-- pv_equiv track=rewrite | github.com/ProyectoMod7/Proyecto-final | helpers/piezas_estado.py | calcular_estado_maquina
-- ===== SOURCE A (Python) =====
-- def calcular_estado_maquina(lista_piezas):
--     if not lista_piezas:
--         return {
--             "estado_texto": "Sin piezas",
--             "estado_color": "gray"
--         }
--
--     colores = [p.get("estado_color") for p in lista_piezas]
--
--     if "black" in colores:
--         return {"estado_texto": "Pieza rota", "estado_color": "black"}
--
--     if "red" in colores:
--         return {"estado_texto": "Vencida", "estado_color": "red"}
--
--     if "yellow" in colores:
--         return {"estado_texto": "Advertencia", "estado_color": "yellow"}
--
--     return {"estado_texto": "Óptima", "estado_color": "green"}
-- ===== SOURCE B (Python) =====
-- def calcular_estado_maquina(lista_piezas):
--     if not lista_piezas:
--         return {"estado_texto": "Sin piezas", "estado_color": "gray"}
--     rank_of = {"black": 0, "red": 1, "yellow": 2}
--     results = [
--         {"estado_texto": "Pieza rota", "estado_color": "black"},
--         {"estado_texto": "Vencida", "estado_color": "red"},
--         {"estado_texto": "Advertencia", "estado_color": "yellow"},
--         {"estado_texto": "Óptima", "estado_color": "green"},
--     ]
--     best = 3
--     for p in lista_piezas:
--         r = rank_of.get(p.get("estado_color"), 3)
--         if r < best:
--             best = r
--         if best == 0:
--             break
--     return results[best]
-- ===== Notes on version B (the rewrite author's own statement) =====
-- stated objective: alternative
-- what changed: Replaces the build-a-color-list-then-three-membership-scans decomposition by a single pass that maintains the minimum severity rank (black=0, red=1, yellow=2, other=3) with early exit on rank 0, then indexes a result table.
import Mathlib
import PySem

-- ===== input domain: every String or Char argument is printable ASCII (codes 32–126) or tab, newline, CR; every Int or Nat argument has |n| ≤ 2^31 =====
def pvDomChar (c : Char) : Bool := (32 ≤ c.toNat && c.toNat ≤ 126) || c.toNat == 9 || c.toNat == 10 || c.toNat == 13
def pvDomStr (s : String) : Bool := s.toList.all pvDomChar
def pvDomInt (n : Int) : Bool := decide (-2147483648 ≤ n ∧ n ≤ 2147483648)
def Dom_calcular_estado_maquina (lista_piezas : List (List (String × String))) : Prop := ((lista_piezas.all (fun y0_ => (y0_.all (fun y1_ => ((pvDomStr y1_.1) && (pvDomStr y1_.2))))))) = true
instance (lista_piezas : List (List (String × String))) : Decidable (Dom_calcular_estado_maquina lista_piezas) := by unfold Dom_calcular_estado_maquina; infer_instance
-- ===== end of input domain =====

-- B replaces A's list-of-colors plus three membership scans by one pass keeping the
-- minimum severity rank; same return value, an alternative decomposition.

-- ===== PORT A =====
-- p.get("estado_color"): first-match lookup in the association list (exact for dicts)
def pvGetColor (p : List (String × String)) : Option String :=
  (p.find? (fun kv => kv.1 == "estado_color")).map (·.2)

def calcular_estado_maquina (lista_piezas : List (List (String × String))) : List (String × String) :=
  if lista_piezas = [] then
    [("estado_texto", "Sin piezas"), ("estado_color", "gray")]
  else
    let colores := lista_piezas.map pvGetColor
    if colores.contains (some "black") then
      [("estado_texto", "Pieza rota"), ("estado_color", "black")]
    else if colores.contains (some "red") then
      [("estado_texto", "Vencida"), ("estado_color", "red")]
    else if colores.contains (some "yellow") then
      [("estado_texto", "Advertencia"), ("estado_color", "yellow")]
    else
      [("estado_texto", "Óptima"), ("estado_color", "green")]

-- ===== PORT B =====
-- rank_of.get(color, 3): the three-entry dict lookup with default, written as a match (exact)
def pvRankOf (o : Option String) : Nat :=
  match o with
  | some s => if s = "black" then 0 else if s = "red" then 1 else if s = "yellow" then 2 else 3
  | none => 3

-- results[best]: best is always in 0..3, so the table is a total match on the index
def pvResults (best : Nat) : List (String × String) :=
  match best with
  | 0 => [("estado_texto", "Pieza rota"), ("estado_color", "black")]
  | 1 => [("estado_texto", "Vencida"), ("estado_color", "red")]
  | 2 => [("estado_texto", "Advertencia"), ("estado_color", "yellow")]
  | _ => [("estado_texto", "Óptima"), ("estado_color", "green")]

-- the for-loop with early break on rank 0
def pvBestLoop : List (List (String × String)) → Nat → Nat
  | [], best => best
  | p :: rest, best =>
    let r := pvRankOf (pvGetColor p)
    let best' := if r < best then r else best
    if best' = 0 then best' else pvBestLoop rest best'

def calcular_estado_maquina_alt (lista_piezas : List (List (String × String))) : List (String × String) :=
  if lista_piezas = [] then
    [("estado_texto", "Sin piezas"), ("estado_color", "gray")]
  else
    pvResults (pvBestLoop lista_piezas 3)

-- ===== PRECONDITION & SPEC =====
def Spec_calcular_estado_maquina (lista_piezas : List (List (String × String))) (out : List (String × String)) : Prop := out = calcular_estado_maquina_alt lista_piezas
instance (lista_piezas : List (List (String × String))) (out : List (String × String)) : Decidable (Spec_calcular_estado_maquina lista_piezas out) := by unfold Spec_calcular_estado_maquina; infer_instance

-- ===== CLAIM (what is proved, stated in full; the proofs are below) =====
def Claim_equal_calcular_estado_maquina : Prop := ∀ (lista_piezas : List (List (String × String))), Dom_calcular_estado_maquina lista_piezas → Spec_calcular_estado_maquina lista_piezas (calcular_estado_maquina lista_piezas)

-- ===== LEMMAS AND PROOFS =====

-- the mathematical minimum rank of a list
def pvMR (l : List (List (String × String))) : Nat :=
  l.foldr (fun p a => min (pvRankOf (pvGetColor p)) a) 3

theorem pvMR_cons (p : List (String × String)) (rest : List (List (String × String))) :
    pvMR (p :: rest) = min (pvRankOf (pvGetColor p)) (pvMR rest) := rfl

theorem pvRank_le_three (o : Option String) : pvRankOf o ≤ 3 := by
  rcases o with _ | s
  · simp [pvRankOf]
  · simp only [pvRankOf]; split_ifs <;> omega

theorem pvMR_le_three (l : List (List (String × String))) : pvMR l ≤ 3 := by
  induction l with
  | nil => simp [pvMR]
  | cons p rest ih => rw [pvMR_cons]; omega

theorem pvBestLoop_eq_min (l : List (List (String × String))) :
    ∀ b, b ≤ 3 → pvBestLoop l b = min b (pvMR l) := by
  induction l with
  | nil => intro b hb; simp [pvBestLoop, pvMR]; omega
  | cons p rest ih =>
    intro b hb
    rw [pvMR_cons]
    simp only [pvBestLoop]
    have hm : pvMR rest ≤ 3 := pvMR_le_three rest
    have hr3 : pvRankOf (pvGetColor p) ≤ 3 := pvRank_le_three _
    by_cases hrb : pvRankOf (pvGetColor p) < b
    · rw [if_pos hrb]
      by_cases h0 : pvRankOf (pvGetColor p) = 0
      · rw [if_pos h0]; omega
      · rw [if_neg h0, ih _ (by omega)]; omega
    · rw [if_neg hrb]
      by_cases h0 : b = 0
      · rw [if_pos h0]; omega
      · rw [if_neg h0, ih _ hb]; omega

theorem pvMR_le_of_mem {l : List (List (String × String))} {p : List (String × String)}
    (h : p ∈ l) : pvMR l ≤ pvRankOf (pvGetColor p) := by
  induction l with
  | nil => cases h
  | cons q rest ih =>
    rw [pvMR_cons]
    rcases List.mem_cons.mp h with h | h
    · subst h; omega
    · have := ih h; omega

theorem pvLe_MR {l : List (List (String × String))} {k : Nat}
    (hk : k ≤ 3) (h : ∀ p ∈ l, k ≤ pvRankOf (pvGetColor p)) : k ≤ pvMR l := by
  induction l with
  | nil => simpa [pvMR]
  | cons q rest ih =>
    have h1 := h q (List.mem_cons_self)
    have h2 := ih (fun p hp => h p (List.mem_cons_of_mem _ hp))
    rw [pvMR_cons]; omega

theorem pvRank_eq_iff (o : Option String) :
    (pvRankOf o = 0 ↔ o = some "black") ∧ (pvRankOf o = 1 ↔ o = some "red") ∧
    (pvRankOf o = 2 ↔ o = some "yellow") := by
  rcases o with _ | s
  · simp [pvRankOf]
  · simp only [pvRankOf, Option.some.injEq]
    refine ⟨⟨fun h => ?_, fun h => by simp [h]⟩, ⟨fun h => ?_, fun h => by simp [h]⟩,
      ⟨fun h => ?_, fun h => by simp [h]⟩⟩ <;>
      (split_ifs at h <;> simp_all)

theorem pvContains_iff (l : List (List (String × String))) (c : String) :
    (l.map pvGetColor).contains (some c) = true ↔ ∃ p ∈ l, pvGetColor p = some c := by
  rw [List.contains_iff_mem]
  simp [List.mem_map]

-- ===== VERDICT (by name: the statement is the Claim_ definition above) =====
theorem calcular_estado_maquina_spec : Claim_equal_calcular_estado_maquina := by
  unfold Claim_equal_calcular_estado_maquina
  intro l _
  unfold Spec_calcular_estado_maquina calcular_estado_maquina calcular_estado_maquina_alt
  by_cases hnil : l = []
  · rw [if_pos hnil, if_pos hnil]
  · rw [if_neg hnil, if_neg hnil]
    rw [pvBestLoop_eq_min l 3 (le_refl 3)]
    have hmr3 := pvMR_le_three l
    have hmin : min 3 (pvMR l) = pvMR l := by omega
    rw [hmin]
    by_cases hb : (l.map pvGetColor).contains (some "black") = true
    · obtain ⟨p, hp, hc⟩ := (pvContains_iff l "black").mp hb
      have hmr : pvMR l = 0 := by
        have h1 := pvMR_le_of_mem hp
        have h2 : pvRankOf (pvGetColor p) = 0 := (pvRank_eq_iff _).1.mpr hc
        omega
      rw [if_pos hb, hmr]; rfl
    · have hnb : ∀ p ∈ l, 1 ≤ pvRankOf (pvGetColor p) := by
        intro p hp
        by_contra h
        have h0 : pvRankOf (pvGetColor p) = 0 := by omega
        exact hb ((pvContains_iff l "black").mpr ⟨p, hp, (pvRank_eq_iff _).1.mp h0⟩)
      have h1le := pvLe_MR (by omega) hnb
      rw [if_neg hb]
      by_cases hr : (l.map pvGetColor).contains (some "red") = true
      · obtain ⟨p, hp, hc⟩ := (pvContains_iff l "red").mp hr
        have hmr : pvMR l = 1 := by
          have := pvMR_le_of_mem hp
          have h2 : pvRankOf (pvGetColor p) = 1 := (pvRank_eq_iff _).2.1.mpr hc
          omega
        rw [if_pos hr, hmr]; rfl
      · have hnr : ∀ p ∈ l, 2 ≤ pvRankOf (pvGetColor p) := by
          intro p hp
          by_contra h
          have h1 : pvRankOf (pvGetColor p) = 1 := by have := hnb p hp; omega
          exact hr ((pvContains_iff l "red").mpr ⟨p, hp, (pvRank_eq_iff _).2.1.mp h1⟩)
        have h2le := pvLe_MR (by omega) hnr
        rw [if_neg hr]
        by_cases hy : (l.map pvGetColor).contains (some "yellow") = true
        · obtain ⟨p, hp, hc⟩ := (pvContains_iff l "yellow").mp hy
          have hmr : pvMR l = 2 := by
            have := pvMR_le_of_mem hp
            have h2 : pvRankOf (pvGetColor p) = 2 := (pvRank_eq_iff _).2.2.mpr hc
            omega
          rw [if_pos hy, hmr]; rfl
        · have hny : ∀ p ∈ l, 3 ≤ pvRankOf (pvGetColor p) := by
            intro p hp
            by_contra h
            have h2 : pvRankOf (pvGetColor p) = 2 := by have := hnr p hp; omega
            exact hy ((pvContains_iff l "yellow").mpr ⟨p, hp, (pvRank_eq_iff _).2.2.mp h2⟩)
          have h3le := pvLe_MR (le_refl 3) hny
          have hmr : pvMR l = 3 := by omega
          rw [if_neg hy, hmr]; rfl
def get_decodable_str (s : String) : Option (List String) :=
  pvALoop s.toList 0 []

-- ===== PORT B =====
-- Python's index i (which may step to -1) is encoded as j = i + 1 : Nat; the loop
-- runs while i >= 0, i.e. 0 < j, and i -= 2 / i -= 1 become j - 2 / j - 1.
def pvBack (l : List Char) (j : Nat) (rev : List String) : Option (List String) :=
  if 0 < j then
    if l.getD (j - 1) ' ' = '0' then
      if 1 < j ∧ (l.getD (j - 2) ' ' = '1' ∨ l.getD (j - 2) ' ' = '2') then
        pvBack l (j - 2) (rev ++ [String.ofList [l.getD (j - 2) ' ', '0']])
      else none
    else pvBack l (j - 1) (rev ++ [String.ofList [l.getD (j - 1) ' ']])
  else some rev.reverse
termination_by j

def get_decodable_str_alt (s : String) : Option (List String) :=
  pvBack s.toList s.toList.length []

-- ===== PRECONDITION & SPEC =====
def Spec_get_decodable_str (s : String) (out : Option (List String)) : Prop := out = get_decodable_str_alt s
instance (s : String) (out : Option (List String)) : Decidable (Spec_get_decodable_str s out) := by unfold Spec_get_decodable_str; infer_instance

-- ===== CLAIM (what is proved, stated in full; the proofs are below) =====
def Claim_equal_get_decodable_str : Prop := ∀ (s : String), Dom_get_decodable_str s → Spec_get_decodable_str s (get_decodable_str s)

-- ===== LEMMAS AND PROOFS =====

-- Midpoint specification: recursive tokenizer (used only in the proofs).
def tok : List Char → Option (List String)
  | [] => some []
  | c :: cs =>
    if c = '0' then none
    else if cs.head? = some '0' then
      if c = '1' ∨ c = '2' then (tok cs.tail).map (String.ofList [c, '0'] :: ·)
      else none
    else (tok cs).map (String.ofList [c] :: ·)
termination_by l => l.length
decreasing_by
  all_goals simp only [List.length_tail, List.length_cons]
  all_goals omega

-- Invariant at A's index i: i is not a '0' whose left neighbour is '1'/'2'.
def pvInv (l : List Char) (i : Nat) : Prop :=
  i = 0 ∨ ¬ (l.getD i ' ' = '0' ∧ (l.getD (i - 1) ' ' = '1' ∨ l.getD (i - 1) ' ' = '2'))


theorem tok_zero (cs : List Char) : tok ('0' :: cs) = none := by
  simp [tok]

theorem tok_cons_zero (a : Char) (cs : List Char) (ha : a ≠ '0') :
    tok (a :: '0' :: cs)
      = if a = '1' ∨ a = '2' then (tok cs).map (String.ofList [a, '0'] :: ·) else none := by
  simp [tok, ha]

theorem tok_cons (a : Char) (cs : List Char) (ha : a ≠ '0') (hhd : cs.head? ≠ some '0') :
    tok (a :: cs) = (tok cs).map (String.ofList [a] :: ·) := by
  simp [tok, ha, hhd]

theorem pvA_tok (l : List Char) :
    ∀ (k i : Nat) (acc : List String), l.length - i ≤ k → pvInv l i →
      pvALoop l i acc = (tok (l.drop i)).map (acc ++ ·) := by
  intro k
  induction k with
  | zero =>
    intro i acc hk _
    have hi : ¬ i < l.length := by omega
    rw [pvALoop, if_neg hi, List.drop_eq_nil_of_le (by omega)]
    simp [tok]
  | succ k ih =>
    intro i acc hk hinv
    by_cases hi : i < l.length
    · have hget : l.getD i ' ' = l[i] := List.getD_eq_getElem l ' ' hi
      have hdrop : l.drop i = l[i] :: l.drop (i + 1) := List.drop_eq_getElem_cons hi
      rw [pvALoop, if_pos hi, hdrop]
      by_cases hc : l.getD i ' ' = '0'
      · rw [if_pos hc]
        have hcond : i = 0 ∨ (l.getD (i - 1) ' ' ≠ '1' ∧ l.getD (i - 1) ' ' ≠ '2') := by
          rcases hinv with h0 | hn
          · exact Or.inl h0
          · by_cases h0 : i = 0
            · exact Or.inl h0
            · exact Or.inr ⟨fun hp => hn ⟨hc, Or.inl hp⟩, fun hp => hn ⟨hc, Or.inr hp⟩⟩
        rw [if_pos hcond]
        rw [hget] at hc
        simp [tok, hc]
      · rw [if_neg hc]
        by_cases hpair : i < l.length - 1 ∧ l.getD (i + 1) ' ' = '0'
        · have hi1 : i + 1 < l.length := by omega
          have hdrop1 : l.drop (i + 1) = l[i + 1] :: l.drop (i + 2) := List.drop_eq_getElem_cons hi1
          have hget1 : l.getD (i + 1) ' ' = l[i + 1] := List.getD_eq_getElem l ' ' hi1
          have hz : l[i + 1] = '0' := by rw [← hget1]; exact hpair.2
          rw [if_pos hpair, pvALoop, if_pos hi1, if_pos hpair.2]
          have hsub : i + 1 - 1 = i := rfl
          by_cases h12 : l.getD i ' ' ≠ '1' ∧ l.getD i ' ' ≠ '2'
          · rw [if_pos (Or.inr (hsub ▸ h12))]
            rw [hget] at hc h12
            simp [tok, hdrop1, hz, hc, h12.1, h12.2]
          · have hAcond : ¬ (i + 1 = 0 ∨ (l.getD (i + 1 - 1) ' ' ≠ '1' ∧ l.getD (i + 1 - 1) ' ' ≠ '2')) := by
              rw [hsub]
              rintro (h0 | h)
              · omega
              · exact h12 h
            rw [if_neg hAcond]
            have h12' : l[i] = '1' ∨ l[i] = '2' := by
              rw [← hget]; by_cases h1 : l.getD i ' ' = '1'
              · exact Or.inl h1
              · exact Or.inr (by by_contra h2; exact h12 ⟨h1, h2⟩)
            have hinv2 : pvInv l (i + 2) := by
              refine Or.inr ?_
              rintro ⟨_, hprev⟩
              have h21 : i + 2 - 1 = i + 1 := rfl
              rw [h21, hget1, hz] at hprev
              rcases hprev with h | h <;> exact absurd h (by decide)
            have : i + 1 + 1 = i + 2 := rfl
            rw [this, ih (i + 2) _ (by omega) hinv2]
            rw [hget] at hc ⊢
            rcases htk : tok (l.drop (i + 2)) with _ | t <;>
              simp [tok, hdrop1, hz, hc, h12', htk]
        · have hA : ¬ (i < l.length - 1 ∧ l.getD (i + 1) ' ' = '0') := hpair
          rw [if_neg hA]
          have hinv1 : pvInv l (i + 1) := by
            refine Or.inr ?_
            rintro ⟨h0, _⟩
            by_cases hi1 : i + 1 < l.length
            · exact hpair ⟨by omega, h0⟩
            · rw [List.getD_eq_default _ _ (by omega)] at h0
              exact absurd h0 (by decide)
          have hhd : (l.drop (i + 1)).head? ≠ some '0' := by
            by_cases hi1 : i + 1 < l.length
            · rw [List.drop_eq_getElem_cons hi1]
              have : l.getD (i + 1) ' ' = l[i + 1] := List.getD_eq_getElem l ' ' hi1
              simp only [List.head?_cons, ← this]
              intro h; exact hpair ⟨by omega, by injection h⟩
            · rw [List.drop_eq_nil_of_le (by omega)]; simp
          rw [hget] at hc
          have hTok : tok (l[i] :: l.drop (i + 1))
              = (tok (l.drop (i + 1))).map (String.ofList [l[i]] :: ·) := by
            simp only [tok]
            rw [if_neg hc, if_neg hhd]
          rw [ih (i + 1) _ (by omega) hinv1, hTok, hget]
          rcases tok (l.drop (i + 1)) with _ | t <;> simp
    · rw [pvALoop, if_neg hi, List.drop_eq_nil_of_le (by omega)]
      simp [tok]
= = = = =
● PROBLEM
The lines to return are those in the material above that hold "head".

● SOLUTION FOR THIS PROBLEM
    else if cs.head? = some '0' then
theorem tok_cons (a : Char) (cs : List Char) (ha : a ≠ '0') (hhd : cs.head? ≠ some '0') :
          have hhd : (l.drop (i + 1)).head? ≠ some '0' := by
              simp only [List.head?_cons, ← this]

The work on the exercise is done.